Now I can see the multiplier effect for something like the purchase of airplanes for the Air Force. Boeing gets the contract and then turns around and orders parts. Probably 90% of the cost of a new Boeing goes into parts that Boeing buys from suppliers. This is how we got out of the Great Depression. World War II started and massive orders for everything from B17's to army bunk beds made the US economy perk right up. Paul Krugman said as much when he suggested in the NYT that an invasion of space aliens would be good for the economy. I think Krugman was speaking in jest, but you never know.
So, money given to corporations to make things probably does multiple some. But money given to individuals is different. People use money to pay down their credit cards and pay their mortgages and pay their taxes, none of which multiples at all. Sure people buy groceries and clothing, but that's a much smaller percent than Boeing shells out for parts.
Now take Obama's Porkulus, $ 1 trillion in "stimulus" money. Did it go for buying things? No, it went to state governments who used it to meet payroll and make unemployment payments as their taxes dried up and their unemployment rolls grew.
Very little multiplier effect. It did consume the credit of the United States, so we cannot borrow that much again. The Porkulus didn't work and we are still stuck in Great Depression 2.0. Obama and his friends are now reduced to saying that the Porkulus would have worked if it hard been bigger. Right. We drop $ 1 trillion into the economy and nothing happens. Do you really think $2 trillion would be much different, if we could lay out hands on $2 trillion?

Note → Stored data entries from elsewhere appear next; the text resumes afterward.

-- the descending bucket scan visits exactly the stably sorted group
theorem flat_buckets_fst (cs : List (Int × Int × Int))
    (h : ∀ c ∈ cs, c.2.1 - c.2.2 ≤ 100000) :
    (PySem.List.pyRange 100000 (-1) (-1)).flatMap
        (fun i => ((bucketsA cs).1.getD i []).map (fun j => PySem.List.pyGetD cs j (0, 0, 0))) =
      PySem.List.sorted (cs.filter (fun c => decide (c.2.1 > c.2.2))) (fun c => c.2.2 - c.2.1) := by
  have hbucket : ∀ i : Int,
      ((bucketsA cs).1.getD i []).map (fun j => PySem.List.pyGetD cs j (0, 0, 0)) =
        (cs.filter (fun c => decide (c.2.1 > c.2.2))).filter (fun c => c.2.2 - c.2.1 == -i) := by
    intro i
    rw [bucketsA_fst, List.map_map]
    refine Eq.trans (map_get_filter_enumerate
      (fun c => decide (c.2.1 > c.2.2) && (c.2.1 - c.2.2 == i)) cs) ?_
    rw [List.filter_filter]
    exact List.filter_congr fun c _ => by
      rw [Bool.eq_iff_iff]
      simp only [Bool.and_eq_true, beq_iff_eq, decide_eq_true_eq]
      omega
  rw [List.flatMap_congr (fun i _ => hbucket i)]
  rw [sorted_eq_gconcat (fun c : Int × Int × Int => c.2.2 - c.2.1)
    ((PySem.List.pyRange 100000 (-1) (-1)).map (fun i => -i)) ?pw
    (cs.filter (fun c => decide (c.2.1 > c.2.2))) ?cov]
  · simp only [gconcat, List.flatMap_map]
  case pw =>
    rw [PySem.List.pyRange_neg_one, List.map_map]
    refine List.Pairwise.map _ (fun a b hab => ?_) (List.pairwise_lt_range (n := (100000 - (-1) : Int).toNat))
    simp only [Function.comp]
    omega
  case cov =>
    intro x hx
    have hmem := List.mem_filter.mp hx
    have hgt : x.2.1 > x.2.2 := by simpa using hmem.2
    have hle := h x hmem.1
    refine List.mem_map.mpr ⟨x.2.1 - x.2.2, ?_, by dsimp only; omega⟩
    rw [PySem.List.mem_pyRange_neg_one]
    omega

theorem flat_buckets_snd (cs : List (Int × Int × Int))
    (h : ∀ c ∈ cs, c.2.2 - c.2.1 ≤ 100000) :
    (PySem.List.pyRange 100000 (-1) (-1)).flatMap
        (fun i => ((bucketsA cs).2.getD i []).map (fun j => PySem.List.pyGetD cs j (0, 0, 0))) =
      PySem.List.sorted (cs.filter (fun c => decide (c.2.1 ≤ c.2.2))) (fun c => c.2.1 - c.2.2) := by
  have hbucket : ∀ i : Int,
      ((bucketsA cs).2.getD i []).map (fun j => PySem.List.pyGetD cs j (0, 0, 0)) =
        (cs.filter (fun c => decide (c.2.1 ≤ c.2.2))).filter (fun c => c.2.1 - c.2.2 == -i) := by
    intro i
    rw [bucketsA_snd, List.map_map]
    refine Eq.trans (map_get_filter_enumerate
      (fun c => !decide (c.2.1 > c.2.2) && (c.2.2 - c.2.1 == i)) cs) ?_
    rw [List.filter_filter]
    exact List.filter_congr fun c _ => by
      rw [Bool.eq_iff_iff]
      simp only [Bool.and_eq_true, beq_iff_eq, decide_eq_true_eq,
        Bool.not_eq_eq_eq_not, Bool.not_true, decide_eq_false_iff_not]
      omega
  rw [List.flatMap_congr (fun i _ => hbucket i)]
  rw [sorted_eq_gconcat (fun c : Int × Int × Int => c.2.1 - c.2.2)
    ((PySem.List.pyRange 100000 (-1) (-1)).map (fun i => -i)) ?pw
    (cs.filter (fun c => decide (c.2.1 ≤ c.2.2))) ?cov]
  · simp only [gconcat, List.flatMap_map]
  case pw =>
    rw [PySem.List.pyRange_neg_one, List.map_map]
    refine List.Pairwise.map _ (fun a b hab => ?_) (List.pairwise_lt_range (n := (100000 - (-1) : Int).toNat))
    simp only [Function.comp]
    omega
  case cov =>
    intro x hx
    have hmem := List.mem_filter.mp hx
    have hle0 : x.2.1 ≤ x.2.2 := by simpa using hmem.2
    have hle := h x hmem.1
    refine List.mem_map.mpr ⟨x.2.2 - x.2.1, ?_, by dsimp only; omega⟩
    rw [PySem.List.mem_pyRange_neg_one]
    omega


theorem happiness_bridge (cs : List (Int × Int × Int)) (tsa S : Int)
    (dx dy : PySem.Dict Int (List Int)) (sg gg : List (Int × Int × Int))
    (hx : (PySem.List.pyRange 100000 (-1) (-1)).flatMap
        (fun i => (dx.getD i []).map (fun j => PySem.List.pyGetD cs j (0, 0, 0))) = sg)
    (hy : (PySem.List.pyRange 100000 (-1) (-1)).flatMap
        (fun i => (dy.getD i []).map (fun j => PySem.List.pyGetD cs j (0, 0, 0))) = gg) :
    happinessA cs tsa S dx dy = happinessB S tsa sg gg := by
  have hx' : ((PySem.List.pyRange 100000 (-1) (-1)).flatMap (fun i => dx.getD i [])).map
      (fun j => PySem.List.pyGetD cs j (0, 0, 0)) = sg := by
    rw [List.map_flatMap]; exact hx
  have hy' : ((PySem.List.pyRange 100000 (-1) (-1)).flatMap (fun i => dy.getD i [])).map
      (fun j => PySem.List.pyGetD cs j (0, 0, 0)) = gg := by
    rw [List.map_flatMap]; exact hy
  simp only [happinessA, happinessB]
  rw [foldl_foldl_flatMap, foldl_foldl_flatMap]
  have e1 : List.foldl
      (fun (ac : Int × Int) j =>
        (ac.1 + (PySem.List.pyGetD cs j (0, 0, 0)).1 * (PySem.List.pyGetD cs j (0, 0, 0)).2.1,
          ac.2 + (PySem.List.pyGetD cs j (0, 0, 0)).1))
      (0, 0) (List.flatMap (fun i => dx.getD i []) (PySem.List.pyRange 100000 (-1) (-1))) =
      ((sg.map (fun c => c.1 * c.2.1)).sum, (sg.map (fun c => c.1)).sum) := by
    rw [← hx']
    refine Eq.trans
      ((List.foldl_map (f := fun j => PySem.List.pyGetD cs j (0, 0, 0))
        (g := fun (ac : Int × Int) (c : Int × Int × Int) => (ac.1 + c.1 * c.2.1, ac.2 + c.1))
        (l := List.flatMap (fun i => dx.getD i []) (PySem.List.pyRange 100000 (-1) (-1)))
        (init := (0, 0))).symm) ?_
    refine Eq.trans (PySem.List.foldl_prod_mk
      (fun (a : Int) (c : Int × Int × Int) => a + c.1 * c.2.1)
      (fun (a : Int) (c : Int × Int × Int) => a + c.1) _ 0 0) ?_
    simp [PySem.List.foldl_add]
  rw [e1]
  have e3 : ∀ init : Int × Int, List.foldl
      (fun (st : Int × Int) j =>
        if (PySem.List.pyGetD cs j (0, 0, 0)).1 > st.2 then
          (st.1 + st.2 * (PySem.List.pyGetD cs j (0, 0, 0)).2.2 +
              ((PySem.List.pyGetD cs j (0, 0, 0)).1 - st.2) * (PySem.List.pyGetD cs j (0, 0, 0)).2.1,
            0)
        else
          (st.1 + (PySem.List.pyGetD cs j (0, 0, 0)).1 * (PySem.List.pyGetD cs j (0, 0, 0)).2.2,
            st.2 - (PySem.List.pyGetD cs j (0, 0, 0)).1))
      init (List.flatMap (fun i => dy.getD i []) (PySem.List.pyRange 100000 (-1) (-1))) =
      List.foldl
        (fun (st : Int × Int) (c : Int × Int × Int) =>
          if c.1 > st.2 then (st.1 + st.2 * c.2.2 + (c.1 - st.2) * c.2.1, 0)
          else (st.1 + c.1 * c.2.2, st.2 - c.1)) init gg := by
    intro init
    rw [← hy']
    exact (List.foldl_map (f := fun j => PySem.List.pyGetD cs j (0, 0, 0))
      (g := fun (st : Int × Int) (c : Int × Int × Int) =>
        if c.1 > st.2 then (st.1 + st.2 * c.2.2 + (c.1 - st.2) * c.2.1, 0)
        else (st.1 + c.1 * c.2.2, st.2 - c.1))
      (l := List.flatMap (fun i => dy.getD i []) (PySem.List.pyRange 100000 (-1) (-1)))
      (init := init)).symm
  rw [e3, cnsUp_eq_cns]

theorem calculate_max_happiness_main : ∀ (N S : Int) (contestants : List (Int × Int × Int)),
    Pre_calculate_max_happiness N S contestants →
    calculate_max_happiness N S contestants = calculate_max_happiness_alt N S contestants := by
  intro N S cs hPre
  have hsmall : ∀ c ∈ cs, c.2.1 - c.2.2 ≤ 100000 ∧ c.2.2 - c.2.1 ≤ 100000 := hPre.2
  simp only [calculate_max_happiness, calculate_max_happiness_alt]
  rw [happiness_bridge cs _ _ _ _ _ _
      (flat_buckets_fst cs (fun c hc => (hsmall c hc).1))
      (flat_buckets_snd cs (fun c hc => (hsmall c hc).2)),
    happiness_bridge cs _ _ _ _ _ _
      (flat_buckets_snd cs (fun c hc => (hsmall c hc).2))
      (flat_buckets_fst cs (fun c hc => (hsmall c hc).1))]
  rw [← cnsUp_eq_cns]

-- ===== VERDICT (by name: the statement is the Claim_ definition above) =====
theorem calculate_max_happiness_spec : Claim_equal_calculate_max_happiness := by
  intro N S contestants _hDom hPre
  exact calculate_max_happiness_main N S contestants hPre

Wednesday, August 17, 2011

Romney Campaigning in New Hampshire

The event was at the Littleton Diner, as nostalgic a piece of up country color as you can ask for. It's been there for 60 years that I know of, and looks like it will be in business for another 60. It's was raining. This picture was taken a hour before anyone arrived. By the end of the event the rain had dried up and there was a crowd filling the sidewalk.


Romney left the suit coat behind and dressed for the occasion. We don't wear suits to the Littleton diner much. Romney merely called for each voter present to tell a little bit about himself, state concerns and ask questions. It was a Republican crowd and they had a lot of concerns about jobs and the economy, very few about wedge issues. Romney spoke well and connected with the voters. Everyone agreed that Romney would make a fine president, a real improvement over the incumbent.


Parents brought children. All the local Republicans showed up, including yours truly.




Romney drew a decent crowd. There were as many voters present as press and the place was packed. It 's not a very big place, but it is the traditional place to campaign in Littleton.


Tuesday, August 16, 2011

My stove is web surfing when it ought to be cooking

Hewlett Packard is peddling operating system software for kitchen appliances to makers thereof. Not sure just why I as a customer would want my kitchen range to be internet enabled, but HP marketeers are hard at work, developing the concept.